A 30-year-old woman presents to the emergency department with a chief complaint of headache, back pain, and fever. A week and a half ago, she had some vaginal itching and discharge with little pain, which she thought was a yeast infection so she used Monistat. But after five days with no improvement, she decided to go to an urgent care center for evaluation. At urgent care, she was diagnosed with urinary tract infection (UTI) and a possible sexually transmitted disease (STD), for which she was given a number of antibiotics, including injection and a prescription for cephalexin.
She states to the doctor that she is still no better despite taking all the prescribed medication from the urgent care clinic. She has ongoing vaginal discomfort, mild discharge, and dysuria, and in the past 2 days she has developed diffuse back pain, a bad headache that is worse on standing or moving. And subjective fevers. She denies of photo-phobia, neck stiffness, nausea, vomiting or other complaints. She says that shed had unprotected sex a few weeks before this all began.
After reviewing her chart, you note that a triage she is afebrile with normal vital signs. However, her temperature was 99.2 °F, which caught your attention. You happened to see her walking into the exam room and noted that she was moving very slowly for a woman her age.
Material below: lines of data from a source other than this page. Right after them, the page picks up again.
-- pv_equiv track=rewrite | github.com/InvGate/django-ipcharfield | ipcharfield/utils.py | curate_chunks
-- ===== SOURCE A (Python) =====
-- def curate_chunks(chunks):
--     """
--     :param chunks: array of chunks between : delimiter of a ipv6
--
--     In the very specific case of ipv6 one can have the :: occurrence which means 0000 chunks altogether.
--     After the operation, the chunks with the form ['fff3', 'db03', '', '4']
--                          will result in ['fff3', 'db03', '0000', '0000', '0000', '0000', '0000', '4']
--     """
--     new_chunks = []
--     missing_chunks = 9 - len(chunks)
--     for chunk in chunks:
--         if chunk != '':
--             new_chunks.append(chunk)
--         else:
--             for i in range(missing_chunks):
--                 new_chunks.append('0000')
--             missing_chunks = 0
--     return new_chunks
-- ===== SOURCE B (Python) =====
-- def curate_chunks(chunks):
--     if '' not in chunks:
--         return list(chunks)
--     i = list(chunks).index('')
--     return list(chunks[:i]) + ['0000'] * (9 - len(chunks)) + [c for c in chunks[i + 1:] if c != '']
-- ===== Notes on version B (the rewrite author's own statement) =====
-- stated objective: simpler
-- what changed: Replaces the stateful single-pass toggle (missing_chunks counter reset to 0 after the first empty) with an index-then-splice decomposition: find the first empty chunk, splice the '0000' fillers there, and filter later empties out of the tail.
import Mathlib
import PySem

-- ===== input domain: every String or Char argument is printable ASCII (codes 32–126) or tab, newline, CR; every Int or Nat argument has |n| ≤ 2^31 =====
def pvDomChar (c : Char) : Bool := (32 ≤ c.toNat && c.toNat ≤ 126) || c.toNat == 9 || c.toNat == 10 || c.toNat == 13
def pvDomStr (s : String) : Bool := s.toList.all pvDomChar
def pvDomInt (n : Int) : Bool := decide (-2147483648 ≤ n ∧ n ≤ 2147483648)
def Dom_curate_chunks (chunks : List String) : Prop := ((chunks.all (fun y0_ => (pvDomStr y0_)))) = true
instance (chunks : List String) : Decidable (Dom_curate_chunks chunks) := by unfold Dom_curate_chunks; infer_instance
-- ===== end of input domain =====

-- B replaces A's stateful counter-toggle pass with an index-then-splice decomposition (objective: simpler).


-- ===== PORT A =====
-- the loop body: append the chunk, or (at an empty chunk) append '0000' for i in range(missing_chunks)
-- ('for i in range(m): append "0000"' appends exactly max(m,0) = m.toNat copies) and set missing_chunks := 0
def curateStepA (st : List String × Int) (chunk : String) : List String × Int :=
  if chunk ≠ "" then (st.1 ++ [chunk], st.2)
  else (st.1 ++ List.replicate st.2.toNat "0000", (0 : Int))

def curate_chunks (chunks : List String) : List String :=
  (chunks.foldl curateStepA ([], 9 - (chunks.length : Int))).1

-- ===== PORT B =====
def curate_chunks_alt (chunks : List String) : List String :=
  match PySem.List.index? chunks "" with
  | none => chunks      -- '' not in chunks
  | some i =>
      chunks.take i ++ List.replicate ((9 : Int) - (chunks.length : Int)).toNat "0000"
        ++ (chunks.drop (i + 1)).filter (fun c => c ≠ "")

-- ===== PRECONDITION & SPEC =====
def Spec_curate_chunks (chunks : List String) (out : List String) : Prop := out = curate_chunks_alt chunks
instance (chunks : List String) (out : List String) : Decidable (Spec_curate_chunks chunks out) := by unfold Spec_curate_chunks; infer_instance

-- ===== CLAIM (what is proved, stated in full; the proofs are below) =====
def Claim_equal_curate_chunks : Prop := ∀ (chunks : List String), Dom_curate_chunks chunks → Spec_curate_chunks chunks (curate_chunks chunks)

-- ===== LEMMAS AND PROOFS =====

-- after the first empty chunk, missing_chunks is 0: remaining chunks are kept iff non-empty
theorem curate_foldl_zero (l : List String) (acc : List String) :
    (l.foldl curateStepA (acc, (0 : Int))).1 = acc ++ l.filter (fun c => c ≠ "") := by
  induction l generalizing acc with
  | nil => simp
  | cons c t ih =>
    by_cases hc : c = ""
    · subst hc
      simp [curateStepA, ih]
    · simp [curateStepA, hc, ih]

theorem curate_foldl_char (l : List String) (acc : List String) (m : Int) :
    (l.foldl curateStepA (acc, m)).1 =
      match PySem.List.index? l "" with
      | none => acc ++ l
      | some i => acc ++ l.take i ++ List.replicate m.toNat "0000"
          ++ (l.drop (i + 1)).filter (fun c => c ≠ "") := by
  induction l generalizing acc with
  | nil => simp [PySem.List.index?]
  | cons c t ih =>
    by_cases hc : c = ""
    · subst hc
      rw [PySem.List.index?_cons_self]
      have hstep : curateStepA (acc, m) "" = (acc ++ List.replicate m.toNat "0000", 0) := by
        simp [curateStepA]
      rw [List.foldl_cons, hstep, curate_foldl_zero]
      simp
    · rw [PySem.List.index?_cons_of_ne t hc]
      have hstep : curateStepA (acc, m) c = (acc ++ [c], m) := by
        simp [curateStepA, hc]
      rw [List.foldl_cons, hstep, ih]
      cases h : PySem.List.index? t "" with
      | none => simp
      | some i => simp [List.take_succ_cons, List.drop_succ_cons]

-- ===== VERDICT (by name: the statement is the Claim_ definition above) =====
theorem curate_chunks_spec : Claim_equal_curate_chunks := by
  intro chunks _
  unfold Spec_curate_chunks curate_chunks curate_chunks_alt
  rw [curate_foldl_char]
  cases h : PySem.List.index? chunks "" with
  | none => simp
  | some i => simp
On beside exam she has no photophobia and a supple neck. Her jolt sign is positive. She has mild bilateral CVA tenderness that is worse on the right side. Her abdomen is benign, and her neurological exam is nonfocal.
Urinalysis shows 12 white cell/hpf and no bacteria. Her Complete blood count (CBC) and metabolic panel are both normal
|What diagnoses should top your differential?|
What additional test should you order?